-- pv_equiv track=rewrite | github.com/flavin/comic-collator | main.py | process
-- ===== SOURCE A (Python) =====
-- import math
--
-- def process(total: int) -> list:
--     list_of_pages = []
--     total_pages = math.ceil(total/4)
--     index_for_pages = 0
--
--     for i in range(1, total_pages+1):
--         reverse_index = (total_pages * 2) - i + 1
--         list_of_pages.append(reverse_index * 2)
--         list_of_pages.append(2 * i - 1)
--         list_of_pages.append(2 * i)
--         list_of_pages.append(reverse_index * 2 - 1)
--
--     return list_of_pages
-- ===== SOURCE B (Python) =====
-- import math
--
-- def process(total: int) -> list:
--     n = math.ceil(total / 4)
--
--     def page(m):
--         # closed-form imposition permutation: value of output position m
--         q, r = m // 4, m % 4
--         if r == 0:
--             return 4 * n - 2 * q
--         if r == 3:
--             return 4 * n - 2 * q - 1
--         return 2 * q + r
--
--     return [page(m) for m in range(4 * n)]
-- ===== Notes on version B (the rewrite author's own statement) =====
-- stated objective: alternative
-- what changed: B replaces A's sheet loop that appends four pages per iteration by a closed-form permutation formula: it maps each output position m directly to its page number, building the list positionally with no per-sheet quad construction or reverse-index state.
import Mathlib
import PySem

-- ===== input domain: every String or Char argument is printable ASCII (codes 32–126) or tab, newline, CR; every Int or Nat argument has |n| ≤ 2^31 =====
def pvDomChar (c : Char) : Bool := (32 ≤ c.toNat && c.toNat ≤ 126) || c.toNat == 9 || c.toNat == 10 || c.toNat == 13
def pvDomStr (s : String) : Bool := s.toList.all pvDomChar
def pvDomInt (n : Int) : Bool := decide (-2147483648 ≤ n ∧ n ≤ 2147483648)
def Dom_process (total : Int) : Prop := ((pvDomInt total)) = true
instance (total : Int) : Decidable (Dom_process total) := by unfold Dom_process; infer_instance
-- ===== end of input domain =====

-- B replaces A's sheet loop (four appends per iteration, reverse-index arithmetic) by a
-- closed-form per-output-position permutation formula; objective: alternative (same cost).

-- ===== PORT A =====
def process (total : Int) : List Int :=
  -- math.ceil(total/4) (total/4 is exact in float for |total| ≤ 2^31): ⌈t/4⌉ = -((-t) // 4)
  let total_pages := -(PySem.Int.floordiv (-total) 4)
  (PySem.List.pyRange 1 (total_pages + 1) 1).foldl
    (fun acc i =>
      let reverse_index := total_pages * 2 - i + 1
      acc ++ [reverse_index * 2, 2 * i - 1, 2 * i, reverse_index * 2 - 1]) []

-- ===== PORT B =====
-- Source B's inner helper 'page' (n is the enclosing n); m // 4 and m % 4 via PySem floordiv/mod
def page (n m : Int) : Int :=
  let q := PySem.Int.floordiv m 4
  let r := PySem.Int.mod m 4
  if r = 0 then 4 * n - 2 * q
  else if r = 3 then 4 * n - 2 * q - 1
  else 2 * q + r

def process_alt (total : Int) : List Int :=
  -- math.ceil(total/4), same exact integer ceiling as in port A
  let n := -(PySem.Int.floordiv (-total) 4)
  (PySem.List.pyRange 0 (4 * n) 1).map (page n)

-- ===== PRECONDITION & SPEC =====
def Spec_process (total : Int) (out : List Int) : Prop := out = process_alt total
instance (total : Int) (out : List Int) : Decidable (Spec_process total out) := by unfold Spec_process; infer_instance

-- ===== CLAIM =====
def Claim_equal_process : Prop := ∀ (total : Int), Dom_process total → Spec_process total (process total)

-- ===== LEMMAS AND PROOFS =====

-- page at position 4*k + r (r < 4) in closed form
theorem page_val (n : Int) (k r : ℕ) (hr : r < 4) :
    page n (4 * (k : Int) + r) =
      if r = 0 then 4 * n - 2 * k
      else if r = 3 then 4 * n - 2 * k - 1
      else 2 * k + r := by
  have hq : PySem.Int.floordiv (4 * (k : Int) + r) 4 = k := by
    simp only [PySem.Int.floordiv]
    rw [Int.fdiv_eq_ediv]
    simp only [show (0:Int) ≤ 4 by omega, true_or, if_pos]
    omega
  have hm : PySem.Int.mod (4 * (k : Int) + r) 4 = r := by
    simp only [PySem.Int.mod]
    rw [Int.fmod_eq_emod]
    simp only [show (0:Int) ≤ 4 by omega, true_or, if_pos]
    omega
  unfold page
  rw [hq, hm]
  interval_cases r <;> norm_num

-- the first k sheets of A equal the first 4*k positions of B's formula
theorem quads_eq_map (N : ℕ) : ∀ k : ℕ, k ≤ N →
    (List.range k).flatMap (fun (j : ℕ) =>
      [((N : Int) * 2 - (1 + j) + 1) * 2, 2 * (1 + j) - 1, 2 * (1 + j),
       ((N : Int) * 2 - (1 + j) + 1) * 2 - 1]) =
    (List.range (4 * k)).map (fun (m : ℕ) => page N ((0 : Int) + m)) := by
  intro k
  induction k with
  | zero => intro _; rfl
  | succ k ih =>
    intro hk
    rw [List.range_succ, List.flatMap_append, ih (by omega), List.flatMap_singleton]
    rw [show 4 * (k + 1) = (4 * k) + 1 + 1 + 1 + 1 by omega]
    rw [List.range_succ, List.range_succ, List.range_succ, List.range_succ]
    simp only [List.map_append, List.map_cons, List.map_nil, List.append_assoc]
    congr 1
    have e0 : ((0 : Int) + (4 * k : ℕ)) = 4 * (k : Int) + (0 : ℕ) := by push_cast; ring
    have e1 : ((0 : Int) + (4 * k + 1 : ℕ)) = 4 * (k : Int) + (1 : ℕ) := by push_cast; ring
    have e2 : ((0 : Int) + (4 * k + 2 : ℕ)) = 4 * (k : Int) + (2 : ℕ) := by push_cast; ring
    have e3 : ((0 : Int) + (4 * k + 3 : ℕ)) = 4 * (k : Int) + (3 : ℕ) := by push_cast; ring
    rw [e0, e1, e2, e3,
        page_val N k 0 (by omega), page_val N k 1 (by omega),
        page_val N k 2 (by omega), page_val N k 3 (by omega)]
    norm_num
    refine ⟨by push_cast; ring, by push_cast; ring, by push_cast; ring, by push_cast; ring⟩

-- the core identity: A's sheet loop equals B's positional map
theorem pv_core (n : Int) :
    (PySem.List.pyRange 1 (n + 1) 1).foldl
      (fun acc i =>
        let reverse_index := n * 2 - i + 1
        acc ++ [reverse_index * 2, 2 * i - 1, 2 * i, reverse_index * 2 - 1]) [] =
    (PySem.List.pyRange 0 (4 * n) 1).map (page n) := by
  by_cases hn : n ≤ 0
  · rw [PySem.List.pyRange_one_eq_nil (by omega : n + 1 ≤ 1),
        PySem.List.pyRange_one_eq_nil (by omega : 4 * n ≤ 0)]
    rfl
  · obtain ⟨N, rfl⟩ := Int.eq_ofNat_of_zero_le (by omega : (0:Int) ≤ n)
    rw [PySem.List.foldl_append_eq_flatMap, List.nil_append]
    rw [PySem.List.pyRange_one 1 ((N : Int) + 1), List.flatMap_map]
    rw [show (((N : Int) + 1 - 1).toNat) = N by omega]
    rw [PySem.List.pyRange_one 0 (4 * (N : Int)), List.map_map]
    rw [show ((4 * (N : Int) - 0).toNat) = 4 * N by omega]
    exact quads_eq_map N N (le_refl N)

-- ===== VERDICT =====
theorem process_spec : Claim_equal_process := by
  intro total _
  unfold Spec_process process process_alt
  exact pv_core (-(PySem.Int.floordiv (-total) 4))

## What you should do
Copy every record exactly, with nothing added or dropped.

## Task output
-- pv_equiv track=rewrite | github.com/flavin/comic-collator | main.py | process
-- ===== SOURCE A (Python) =====
-- import math
--
-- def process(total: int) -> list:
--     list_of_pages = []
--     total_pages = math.ceil(total/4)
--     index_for_pages = 0
--
--     for i in range(1, total_pages+1):
--         reverse_index = (total_pages * 2) - i + 1
--         list_of_pages.append(reverse_index * 2)
--         list_of_pages.append(2 * i - 1)
--         list_of_pages.append(2 * i)
--         list_of_pages.append(reverse_index * 2 - 1)
--
--     return list_of_pages
-- ===== SOURCE B (Python) =====
-- import math
--
-- def process(total: int) -> list:
--     n = math.ceil(total / 4)
--
--     def page(m):
--         # closed-form imposition permutation: value of output position m
--         q, r = m // 4, m % 4
--         if r == 0:
--             return 4 * n - 2 * q
--         if r == 3:
--             return 4 * n - 2 * q - 1
--         return 2 * q + r
--
--     return [page(m) for m in range(4 * n)]
-- ===== Notes on version B (the rewrite author's own statement) =====
-- stated objective: alternative
-- what changed: B replaces A's sheet loop that appends four pages per iteration by a closed-form permutation formula: it maps each output position m directly to its page number, building the list positionally with no per-sheet quad construction or reverse-index state.
import Mathlib
import PySem

-- ===== input domain: every String or Char argument is printable ASCII (codes 32–126) or tab, newline, CR; every Int or Nat argument has |n| ≤ 2^31 =====
def pvDomChar (c : Char) : Bool := (32 ≤ c.toNat && c.toNat ≤ 126) || c.toNat == 9 || c.toNat == 10 || c.toNat == 13
def pvDomStr (s : String) : Bool := s.toList.all pvDomChar
def pvDomInt (n : Int) : Bool := decide (-2147483648 ≤ n ∧ n ≤ 2147483648)
def Dom_process (total : Int) : Prop := ((pvDomInt total)) = true
instance (total : Int) : Decidable (Dom_process total) := by unfold Dom_process; infer_instance
-- ===== end of input domain =====

-- B replaces A's sheet loop (four appends per iteration, reverse-index arithmetic) by a
-- closed-form per-output-position permutation formula; objective: alternative (same cost).

-- ===== PORT A =====
def process (total : Int) : List Int :=
  -- math.ceil(total/4) (total/4 is exact in float for |total| ≤ 2^31): ⌈t/4⌉ = -((-t) // 4)
  let total_pages := -(PySem.Int.floordiv (-total) 4)
  (PySem.List.pyRange 1 (total_pages + 1) 1).foldl
    (fun acc i =>
      let reverse_index := total_pages * 2 - i + 1
      acc ++ [reverse_index * 2, 2 * i - 1, 2 * i, reverse_index * 2 - 1]) []

-- ===== PORT B =====
-- Source B's inner helper 'page' (n is the enclosing n); m // 4 and m % 4 via PySem floordiv/mod
def page (n m : Int) : Int :=
  let q := PySem.Int.floordiv m 4
  let r := PySem.Int.mod m 4
  if r = 0 then 4 * n - 2 * q
  else if r = 3 then 4 * n - 2 * q - 1
  else 2 * q + r

def process_alt (total : Int) : List Int :=
  -- math.ceil(total/4), same exact integer ceiling as in port A
  let n := -(PySem.Int.floordiv (-total) 4)
  (PySem.List.pyRange 0 (4 * n) 1).map (page n)

-- ===== PRECONDITION & SPEC =====
def Spec_process (total : Int) (out : List Int) : Prop := out = process_alt total
instance (total : Int) (out : List Int) : Decidable (Spec_process total out) := by unfold Spec_process; infer_instance

-- ===== CLAIM =====
def Claim_equal_process : Prop := ∀ (total : Int), Dom_process total → Spec_process total (process total)

-- ===== LEMMAS AND PROOFS =====

-- page at position 4*k + r (r < 4) in closed form
theorem page_val (n : Int) (k r : ℕ) (hr : r < 4) :
    page n (4 * (k : Int) + r) =
      if r = 0 then 4 * n - 2 * k
      else if r = 3 then 4 * n - 2 * k - 1
      else 2 * k + r := by
  have hq : PySem.Int.floordiv (4 * (k : Int) + r) 4 = k := by
    simp only [PySem.Int.floordiv]
    rw [Int.fdiv_eq_ediv]
    simp only [show (0:Int) ≤ 4 by omega, true_or, if_pos]
    omega
  have hm : PySem.Int.mod (4 * (k : Int) + r) 4 = r := by
    simp only [PySem.Int.mod]
    rw [Int.fmod_eq_emod]
    simp only [show (0:Int) ≤ 4 by omega, true_or, if_pos]
    omega
  unfold page
  rw [hq, hm]
  interval_cases r <;> norm_num

-- the first k sheets of A equal the first 4*k positions of B's formula
theorem quads_eq_map (N : ℕ) : ∀ k : ℕ, k ≤ N →
    (List.range k).flatMap (fun (j : ℕ) =>
      [((N : Int) * 2 - (1 + j) + 1) * 2, 2 * (1 + j) - 1, 2 * (1 + j),
       ((N : Int) * 2 - (1 + j) + 1) * 2 - 1]) =
    (List.range (4 * k)).map (fun (m : ℕ) => page N ((0 : Int) + m)) := by
  intro k
  induction k with
  | zero => intro _; rfl
  | succ k ih =>
    intro hk
    rw [List.range_succ, List.flatMap_append, ih (by omega), List.flatMap_singleton]
    rw [show 4 * (k + 1) = (4 * k) + 1 + 1 + 1 + 1 by omega]
    rw [List.range_succ, List.range_succ, List.range_succ, List.range_succ]
    simp only [List.map_append, List.map_cons, List.map_nil, List.append_assoc]
    congr 1
    have e0 : ((0 : Int) + (4 * k : ℕ)) = 4 * (k : Int) + (0 : ℕ) := by push_cast; ring
    have e1 : ((0 : Int) + (4 * k + 1 : ℕ)) = 4 * (k : Int) + (1 : ℕ) := by push_cast; ring
    have e2 : ((0 : Int) + (4 * k + 2 : ℕ)) = 4 * (k : Int) + (2 : ℕ) := by push_cast; ring
    have e3 : ((0 : Int) + (4 * k + 3 : ℕ)) = 4 * (k : Int) + (3 : ℕ) := by push_cast; ring
    rw [e0, e1, e2, e3,
        page_val N k 0 (by omega), page_val N k 1 (by omega),
        page_val N k 2 (by omega), page_val N k 3 (by omega)]
    norm_num
    refine ⟨by push_cast; ring, by push_cast; ring, by push_cast; ring, by push_cast; ring⟩

-- the core identity: A's sheet loop equals B's positional map
theorem pv_core (n : Int) :
    (PySem.List.pyRange 1 (n + 1) 1).foldl
      (fun acc i =>
        let reverse_index := n * 2 - i + 1
        acc ++ [reverse_index * 2, 2 * i - 1, 2 * i, reverse_index * 2 - 1]) [] =
    (PySem.List.pyRange 0 (4 * n) 1).map (page n) := by
  by_cases hn : n ≤ 0
  · rw [PySem.List.pyRange_one_eq_nil (by omega : n + 1 ≤ 1),
        PySem.List.pyRange_one_eq_nil (by omega : 4 * n ≤ 0)]
    rfl
  · obtain ⟨N, rfl⟩ := Int.eq_ofNat_of_zero_le (by omega : (0:Int) ≤ n)
    rw [PySem.List.foldl_append_eq_flatMap, List.nil_append]
    rw [PySem.List.pyRange_one 1 ((N : Int) + 1), List.flatMap_map]
    rw [show (((N : Int) + 1 - 1).toNat) = N by omega]
    rw [PySem.List.pyRange_one 0 (4 * (N : Int)), List.map_map]
    rw [show ((4 * (N : Int) - 0).toNat) = 4 * N by omega]
    exact quads_eq_map N N (le_refl N)

-- ===== VERDICT =====
theorem process_spec : Claim_equal_process := by
  intro total _
  unfold Spec_process process process_alt
  exact pv_core (-(PySem.Int.floordiv (-total) 4))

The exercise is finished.